§ **PROBLEM STATEMENT**:
Extract from the entries below, exactly as given, only the lines from the line containing "let i := seg.length" to the line containing "def rfPhi (n", both lines included.

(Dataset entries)
[Start of Attachment]
-- pv_equiv track=rewrite | github.com/ChuhanXU/LeetCode | Robinhood/rotateAndFall.py | rotateAndFall
-- ===== SOURCE A (Python) =====
-- def rotateAndFall(box):
--     m,n = len(box),len(box[0])
--     for i in range(m):
--         moving = True
--         while moving:
--             moving = False
--             for j in range(n-1,-1,-1):
--                 if box[i][j]=='.' or box[i][j]=='*' or j==n-1:
--                     continue
--                 if box[i][j+1]=='.':
--                     moving = True
--                     box[i][j+1] = '#'
--                     box[i][j]='.'
--     rotated = [[box[m-1-j][i] for j in range(m)]for i in range(n)]
--     return rotated
-- ===== SOURCE B (Python) =====
-- def packSeg(seg):
--     # cells after the last '.' never move and keep their value;
--     # everything before them packs as the dots followed by '#' stones
--     i = len(seg)
--     while i > 0 and seg[i - 1] != '.':
--         i -= 1
--     dots = seg.count('.')
--     return ['.'] * dots + ['#'] * (i - dots) + seg[i:]
--
--
-- def rotateAndFall(box):
--     n = len(box[0])
--     fallen = []
--     for row in box:
--         out = []
--         seg = []
--         for c in row[:n]:
--             if c == '*':
--                 out += packSeg(seg)
--                 out.append('*')
--                 seg = []
--             else:
--                 seg.append(c)
--         out += packSeg(seg)
--         fallen.append(out)
--     return [[r[i] for r in fallen[::-1]] for i in range(n)]
-- ===== Notes on version B (the rewrite author's own statement) =====
-- stated objective: faster
-- what changed: A repeatedly sweeps each row right-to-left moving every stone one cell at a time until a full sweep makes no move; B settles each row in a single left-to-right pass that packs every segment between obstacles at once (count of dots, moved stones as '#', unmoved tail kept verbatim), then rotates by transposing the reversed rows.
import Mathlib
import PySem

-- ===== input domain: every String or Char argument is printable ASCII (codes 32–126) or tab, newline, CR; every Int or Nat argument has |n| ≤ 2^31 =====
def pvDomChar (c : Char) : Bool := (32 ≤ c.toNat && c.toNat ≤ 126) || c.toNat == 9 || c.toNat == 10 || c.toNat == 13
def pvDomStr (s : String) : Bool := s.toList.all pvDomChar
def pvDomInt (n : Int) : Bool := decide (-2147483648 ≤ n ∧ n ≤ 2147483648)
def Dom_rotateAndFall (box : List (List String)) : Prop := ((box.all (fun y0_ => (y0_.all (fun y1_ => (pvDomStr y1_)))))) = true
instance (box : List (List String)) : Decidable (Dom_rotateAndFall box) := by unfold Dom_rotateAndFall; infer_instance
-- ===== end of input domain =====

-- B replaces A's repeat-until-fixpoint sweeps by a single left-to-right segment-packing pass
-- per row; A mutates its argument in place, B does not — the equivalence proved here is about
-- the RETURN value only.

-- ===== PORT A =====

-- body of A's inner 'for j in range(n-1,-1,-1)' loop; state = (box[i], moving)
def rfBody (n : Nat) (rm : List String × Bool) (j : Int) : List String × Bool :=
  if (PySem.List.pyGet? rm.1 j).getD "" = "." ∨ (PySem.List.pyGet? rm.1 j).getD "" = "*"
      ∨ j = (n : Int) - 1 then rm
  else if (PySem.List.pyGet? rm.1 (j + 1)).getD "" = "." then
    (PySem.List.pySetD (PySem.List.pySetD rm.1 (j + 1) "#") j ".", true)
  else rm

-- one full sweep of the inner for-loop, starting from moving = False
def rfPass (n : Nat) (row : List String) : List String × Bool :=
  (PySem.List.pyRange ((n : Int) - 1) (-1) (-1)).foldl (rfBody n) (row, false)

def rfWhileFuel : Nat → Nat → List String → List String
  | 0, _, row => row
  | fuel + 1, n, row =>
    if (rfPass n row).2 = true then rfWhileFuel fuel n (rfPass n row).1 else (rfPass n row).1

def rfWhile (n : Nat) (row : List String) : List String :=
  rfWhileFuel (n * n + 1) n row

def rotateAndFall (box : List (List String)) : List (List String) :=
  let m := box.length
  let n := ((PySem.List.pyGet? box 0).getD []).length
  let fallen := box.map (fun row => rfWhile n row)
  (PySem.List.pyRange 0 (n : Int) 1).map (fun i =>
    (PySem.List.pyRange 0 (m : Int) 1).map (fun j =>
      (PySem.List.pyGet? ((PySem.List.pyGet? fallen ((m : Int) - 1 - j)).getD []) i).getD ""))

-- ===== PORT B =====

-- Source B packSeg: the while loop computes len(seg) minus the length of the maximal '.'-free
-- suffix of seg (cells that never move); ported as takeWhile on the reversed list — exact
def packSeg (seg : List String) : List String :=
  let i := seg.length - (seg.reverse.takeWhile (fun c => c ≠ ".")).length
  let dots := seg.count "."
  List.replicate dots "." ++ List.replicate (i - dots) "#" ++ seg.drop i

-- Source B's per-row accumulator loop over row[:n]  (row[:n] = List.take n since n ≥ 0 — exact)
def settleRow (n : Nat) (row : List String) : List String :=
  let st := (row.take n).foldl
    (fun (st : List String × List String) c =>
      if c = "*" then (st.1 ++ packSeg st.2 ++ ["*"], ([] : List String))
      else (st.1, st.2 ++ [c])) ([], [])
  st.1 ++ packSeg st.2

def rotateAndFall_alt (box : List (List String)) : List (List String) :=
  let n := ((PySem.List.pyGet? box 0).getD []).length
  let fallen := box.map (fun row => settleRow n row)
  (List.range n).map (fun (i : Nat) => fallen.reverse.map (fun r => (PySem.List.pyGet? r (i : Int)).getD ""))

-- ===== PRECONDITION & SPEC =====
-- Pre_: exactly the inputs where the Python A returns: box nonempty (len(box[0]) raises
-- IndexError on []) and every row at least as long as row 0 (the sweep reads box[i][n-1])
def Pre_rotateAndFall (box : List (List String)) : Prop :=
  box ≠ [] ∧ ∀ r ∈ box, (box.headI).length ≤ r.length
instance (box : List (List String)) : Decidable (Pre_rotateAndFall box) := by
  unfold Pre_rotateAndFall; infer_instance

def pvWitness_rotateAndFall : List (List String) :=
  [["#", ".", "*", "."], [".", "#", ".", "#"], ["*", ".", "#", "."]]

def Spec_rotateAndFall (box : List (List String)) (out : List (List String)) : Prop := out = rotateAndFall_alt box
instance (box : List (List String)) (out : List (List String)) : Decidable (Spec_rotateAndFall box out) := by unfold Spec_rotateAndFall; infer_instance

-- ===== CLAIM (what is proved, stated in full; the proofs are below) =====
def Claim_equal_rotateAndFall : Prop := ∀ (box : List (List String)), Dom_rotateAndFall box → Pre_rotateAndFall box → Spec_rotateAndFall box (rotateAndFall box)

-- ===== LEMMAS AND PROOFS =====

-- termination measure for A's 'while moving' loop: weighted sum of stone positions; a sweep
-- that reports moving = True strictly increases it (every move shifts a stone one step right)
def rfPhi (n : Nat) (row : List String) : Nat :=
  ∑ j ∈ Finset.range n, if row.getD j "" = "." then 0 else j

-- A's 'while moving' loop for one row; the fuel argument only makes the same computation
-- structurally total: n*n+1 sweeps always suffice (proved below: a sweep that still moves
-- strictly increases the weighted stone-position sum rfPhi, which is bounded by n*(n-1))
lemma getD_set' (xs : List String) (i k : Nat) (v d : String) :
    (xs.set i v).getD k d = if k = i ∧ i < xs.length then v else xs.getD k d := by
  simp only [List.getD_eq_getElem?_getD, List.getElem?_set]
  split_ifs with h1 h2 h3 h4 <;> simp_all

lemma rfPhi_move (n : Nat) (r : List String) (k : Nat) (hk : k + 1 < n)
    (hlen : k + 1 < r.length) (hc : r.getD k "" ≠ ".") (hd : r.getD (k+1) "" = ".") :
    rfPhi n ((r.set (k + 1) "#").set k ".") = rfPhi n r + 1 := by
  classical
  set r' := (r.set (k + 1) "#").set k "." with hr'
  have hgd : ∀ m, m ≠ k → m ≠ k + 1 → r'.getD m "" = r.getD m "" := by
    intro m h1 h2
    rw [hr', getD_set', getD_set']
    simp [h1, h2]
  have hk' : r'.getD k "" = "." := by
    rw [hr', getD_set']
    simp [Nat.lt_of_succ_lt hlen]
  have hk1 : r'.getD (k + 1) "" = "#" := by
    rw [hr', getD_set', getD_set']
    simp [hlen]
  have hmem : k + 1 ∈ (Finset.range n).erase k := by
    simp [Finset.mem_erase]; omega
  have hrw : Finset.range n =
      insert k (insert (k + 1) (((Finset.range n).erase k).erase (k + 1))) := by
    rw [Finset.insert_erase hmem, Finset.insert_erase (by simp; omega)]
  have hknotin : k ∉ insert (k + 1) (((Finset.range n).erase k).erase (k + 1)) := by
    simp [Finset.mem_erase]
  have hk1notin : k + 1 ∉ ((Finset.range n).erase k).erase (k + 1) := by
    simp [Finset.mem_erase]
  unfold rfPhi
  rw [hrw, Finset.sum_insert hknotin, Finset.sum_insert hk1notin,
      Finset.sum_insert hknotin, Finset.sum_insert hk1notin]
  have hsum : ∑ m ∈ ((Finset.range n).erase k).erase (k + 1),
      (if r'.getD m "" = "." then 0 else m) =
      ∑ m ∈ ((Finset.range n).erase k).erase (k + 1),
      (if r.getD m "" = "." then 0 else m) := by
    apply Finset.sum_congr rfl
    intro m hm
    simp only [Finset.mem_erase] at hm
    rw [hgd m hm.2.1 hm.1]
  rw [hsum, hk', hk1]
  have e1 : (if ("." : String) = "." then 0 else k) = 0 := if_pos rfl
  have e2 : (if ("#" : String) = "." then (0:Nat) else k + 1) = k + 1 := if_neg (by decide)
  rw [e1, e2, if_neg hc, if_pos hd]
  omega

lemma rfBody_phi (n : Nat) (s : List String × Bool) (j : Int)
    (hj : 0 ≤ j ∧ j ≤ (n : Int) - 1) :
    rfPhi n s.1 ≤ rfPhi n (rfBody n s j).1 ∧
      ((rfBody n s j).2 = true → s.2 = true ∨ rfPhi n s.1 < rfPhi n (rfBody n s j).1) := by
  obtain ⟨hj0, hjn⟩ := hj
  unfold rfBody
  split_ifs with h1 h2
  · exact ⟨le_refl _, fun h => Or.inl h⟩
  · -- move branch
    simp only
    have hd : PySem.List.pyGet? s.1 (j + 1) = some "." := by
      cases hopt : PySem.List.pyGet? s.1 (j + 1) with
      | none => rw [hopt] at h2; simp at h2
      | some v => rw [hopt] at h2; simp at h2; rw [h2]
    rw [PySem.List.pyGet?_of_nonneg s.1 (by omega : (0:Int) ≤ j + 1)] at hd
    have hlen : (j + 1).toNat < s.1.length := by
      by_contra hcon
      rw [List.getElem?_eq_none (by omega)] at hd
      simp at hd
    have hk1 : (j + 1).toNat = j.toNat + 1 := by omega
    rw [hk1] at hd hlen
    have hdget : s.1.getD (j.toNat + 1) "" = "." := by
      rw [List.getD_eq_getElem?_getD, hd]
      rfl
    have hcget : s.1.getD j.toNat "" ≠ "." := by
      push_neg at h1
      have hjlen : j.toNat < s.1.length := by omega
      rw [PySem.List.pyGet?_of_nonneg s.1 hj0] at h1
      rw [List.getD_eq_getElem?_getD, List.getElem?_eq_getElem hjlen]
      rw [List.getElem?_eq_getElem hjlen] at h1
      simp only [Option.getD_some] at h1 ⊢
      exact h1.1
    have hkn : j.toNat + 1 < n := by
      push_neg at h1
      have := h1.2.2
      omega
    rw [PySem.List.pySetD_of_nonneg _ _ (by omega : (0:Int) ≤ j + 1),
        PySem.List.pySetD_of_nonneg _ _ hj0, hk1]
    rw [rfPhi_move n s.1 j.toNat hkn hlen hcget hdget]
    exact ⟨by omega, fun _ => Or.inr (by omega)⟩
  · exact ⟨le_refl _, fun h => Or.inl h⟩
[End of Attachment]
§ **TASK RESULT**:
  let i := seg.length - (seg.reverse.takeWhile (fun c => c ≠ ".")).length
  let dots := seg.count "."
  List.replicate dots "." ++ List.replicate (i - dots) "#" ++ seg.drop i

-- Source B's per-row accumulator loop over row[:n]  (row[:n] = List.take n since n ≥ 0 — exact)
def settleRow (n : Nat) (row : List String) : List String :=
  let st := (row.take n).foldl
    (fun (st : List String × List String) c =>
      if c = "*" then (st.1 ++ packSeg st.2 ++ ["*"], ([] : List String))
      else (st.1, st.2 ++ [c])) ([], [])
  st.1 ++ packSeg st.2

def rotateAndFall_alt (box : List (List String)) : List (List String) :=
  let n := ((PySem.List.pyGet? box 0).getD []).length
  let fallen := box.map (fun row => settleRow n row)
  (List.range n).map (fun (i : Nat) => fallen.reverse.map (fun r => (PySem.List.pyGet? r (i : Int)).getD ""))

-- ===== PRECONDITION & SPEC =====
-- Pre_: exactly the inputs where the Python A returns: box nonempty (len(box[0]) raises
-- IndexError on []) and every row at least as long as row 0 (the sweep reads box[i][n-1])
def Pre_rotateAndFall (box : List (List String)) : Prop :=
  box ≠ [] ∧ ∀ r ∈ box, (box.headI).length ≤ r.length
instance (box : List (List String)) : Decidable (Pre_rotateAndFall box) := by
  unfold Pre_rotateAndFall; infer_instance

def pvWitness_rotateAndFall : List (List String) :=
  [["#", ".", "*", "."], [".", "#", ".", "#"], ["*", ".", "#", "."]]

def Spec_rotateAndFall (box : List (List String)) (out : List (List String)) : Prop := out = rotateAndFall_alt box
instance (box : List (List String)) (out : List (List String)) : Decidable (Spec_rotateAndFall box out) := by unfold Spec_rotateAndFall; infer_instance

-- ===== CLAIM (what is proved, stated in full; the proofs are below) =====
def Claim_equal_rotateAndFall : Prop := ∀ (box : List (List String)), Dom_rotateAndFall box → Pre_rotateAndFall box → Spec_rotateAndFall box (rotateAndFall box)

-- ===== LEMMAS AND PROOFS =====

-- termination measure for A's 'while moving' loop: weighted sum of stone positions; a sweep
-- that reports moving = True strictly increases it (every move shifts a stone one step right)
def rfPhi (n : Nat) (row : List String) : Nat :=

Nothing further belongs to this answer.